WHAT TO DO:
Look through the records below for the line with "def pvDomInt (n" and the line with "def current_streak_py (series_results", then return those lines and all lines between, exactly.

Source data:
-- pv_equiv track=rewrite | github.com/kaedonj16/fantasy-dashboard | dashboard_services/service.py | _current_streak
-- ===== SOURCE A (Python) =====
-- def _current_streak(series_results: list[str]) -> tuple[str, int]:
--     """
--     Input is a list like ['W','L','W','W'] in chronological order.
--     Returns (type, length) e.g. ('W', 2). If empty, ('', 0).
--     """
--     if not series_results:
--         return ("", 0)
--     last = series_results[-1]
--     n = 1
--     for r in reversed(series_results[:-1]):
--         if r == last:
--             n += 1
--         else:
--             break
--     return (last, n)
-- ===== SOURCE B (Python) =====
-- def _current_streak(series_results: list[str]) -> tuple[str, int]:
--     # Single forward pass: track the key and length of the run in progress;
--     # the state left at the end describes the trailing run. Empty -> ("", 0).
--     key, n = "", 0
--     for r in series_results:
--         if r == key:
--             n += 1
--         else:
--             key, n = r, 1
--     return (key, n)
-- ===== Notes on version B (the rewrite author's own statement) =====
-- stated objective: simpler
-- what changed: B replaces A's slice/reverse backward scan with break by a single forward pass that tracks the current run's key and length; the state at the end is the trailing streak.
import Mathlib
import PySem

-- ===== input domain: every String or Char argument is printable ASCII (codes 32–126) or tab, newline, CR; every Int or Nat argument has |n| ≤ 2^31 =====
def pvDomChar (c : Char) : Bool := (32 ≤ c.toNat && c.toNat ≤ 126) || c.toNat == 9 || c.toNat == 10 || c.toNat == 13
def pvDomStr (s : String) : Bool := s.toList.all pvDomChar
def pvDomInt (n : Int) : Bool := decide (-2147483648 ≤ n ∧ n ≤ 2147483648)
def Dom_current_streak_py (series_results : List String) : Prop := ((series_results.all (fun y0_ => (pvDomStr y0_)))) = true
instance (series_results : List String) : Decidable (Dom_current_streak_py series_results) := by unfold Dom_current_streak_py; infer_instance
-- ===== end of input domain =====

-- B replaces A's backward scan (slice/reverse with break) by a single forward pass tracking the current run; simpler decomposition, same O(n).


-- ===== PORT A =====
-- A's loop `for r in reversed(series_results[:-1]): if r == last: n += 1 else: break`
def pvALoop (l : List String) (last : String) (n : Int) : Int :=
  match l with
  | [] => n
  | r :: rs => if r = last then pvALoop rs last (n + 1) else n

def current_streak_py (series_results : List String) : String × Int :=
  if h : series_results = [] then ("", 0)          -- if not series_results: return ("", 0)
  else
    let last := series_results.getLast h           -- last = series_results[-1]
    -- reversed(series_results[:-1]) = series_results.dropLast.reverse
    (last, pvALoop (series_results.dropLast.reverse) last 1)

-- ===== PORT B =====
-- one forward fold: state = (key, length) of the run in progress
def current_streak_py_alt (series_results : List String) : String × Int :=
  series_results.foldl
    (fun st r => if r = st.1 then (st.1, st.2 + 1) else (r, 1)) ("", 0)

-- ===== PRECONDITION & SPEC =====
def Spec_current_streak_py (series_results : List String) (out : String × Int) : Prop := out = current_streak_py_alt series_results
instance (series_results : List String) (out : String × Int) : Decidable (Spec_current_streak_py series_results out) := by unfold Spec_current_streak_py; infer_instance

-- ===== CLAIM (what is proved, stated in full; the proofs are below) =====
def Claim_equal_current_streak_py : Prop := ∀ (series_results : List String), Dom_current_streak_py series_results → Spec_current_streak_py series_results (current_streak_py series_results)

-- ===== LEMMAS AND PROOFS =====

theorem pvALoop_succ (l : List String) (last : String) (n : Int) :
    pvALoop l last (n + 1) = pvALoop l last n + 1 := by
  induction l generalizing n with
  | nil => rfl
  | cons r rs ih =>
      simp only [pvALoop]
      split_ifs with h
      · exact ih (n + 1)
      · rfl

theorem foldl_concat_eq (ys : List String) :
    ∀ r : String,
      List.foldl (fun st x => if x = st.1 then (st.1, st.2 + 1) else (x, 1))
        (("" : String), (0 : Int)) (ys ++ [r])
        = (r, pvALoop ys.reverse r 1) := by
  induction ys using List.reverseRecOn with
  | nil =>
      intro r
      simp only [List.nil_append, List.foldl_cons, List.foldl_nil, List.reverse_nil, pvALoop]
      split_ifs with h
      · simp [← h]
      · rfl
  | append_singleton zs q ih =>
      intro r
      rw [List.append_assoc]
      rw [List.foldl_append]
      have ihq := ih q
      rw [List.foldl_append] at ihq
      simp only [List.singleton_append, List.foldl_cons, List.foldl_nil] at ihq ⊢
      rw [ihq]
      simp only [List.reverse_append, List.reverse_cons, List.reverse_nil, List.nil_append,
        List.singleton_append, pvALoop]
      by_cases h : r = q
      · subst h
        rw [if_pos rfl, if_pos rfl, pvALoop_succ]
      · rw [if_neg h, if_neg (fun hq => h hq.symm)]

theorem current_streak_py_eq (xs : List String) :
    current_streak_py xs = current_streak_py_alt xs := by
  induction xs using List.reverseRecOn with
  | nil => rfl
  | append_singleton ys r _ =>
      have hne : ys ++ [r] ≠ [] := by simp
      unfold current_streak_py current_streak_py_alt
      rw [dif_neg hne]
      simp only [List.getLast_append, List.dropLast_concat]
      exact (foldl_concat_eq ys r).symm

-- ===== VERDICT (by name: the statement is the Claim_ definition above) =====
theorem current_streak_py_spec : Claim_equal_current_streak_py := by
  intro xs _
  unfold Spec_current_streak_py
  exact current_streak_py_eq xs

EXPECTED OUTPUT:
def pvDomInt (n : Int) : Bool := decide (-2147483648 ≤ n ∧ n ≤ 2147483648)
def Dom_current_streak_py (series_results : List String) : Prop := ((series_results.all (fun y0_ => (pvDomStr y0_)))) = true
instance (series_results : List String) : Decidable (Dom_current_streak_py series_results) := by unfold Dom_current_streak_py; infer_instance
-- ===== end of input domain =====

-- B replaces A's backward scan (slice/reverse with break) by a single forward pass tracking the current run; simpler decomposition, same O(n).


-- ===== PORT A =====
-- A's loop `for r in reversed(series_results[:-1]): if r == last: n += 1 else: break`
def pvALoop (l : List String) (last : String) (n : Int) : Int :=
  match l with
  | [] => n
  | r :: rs => if r = last then pvALoop rs last (n + 1) else n

def current_streak_py (series_results : List String) : String × Int :=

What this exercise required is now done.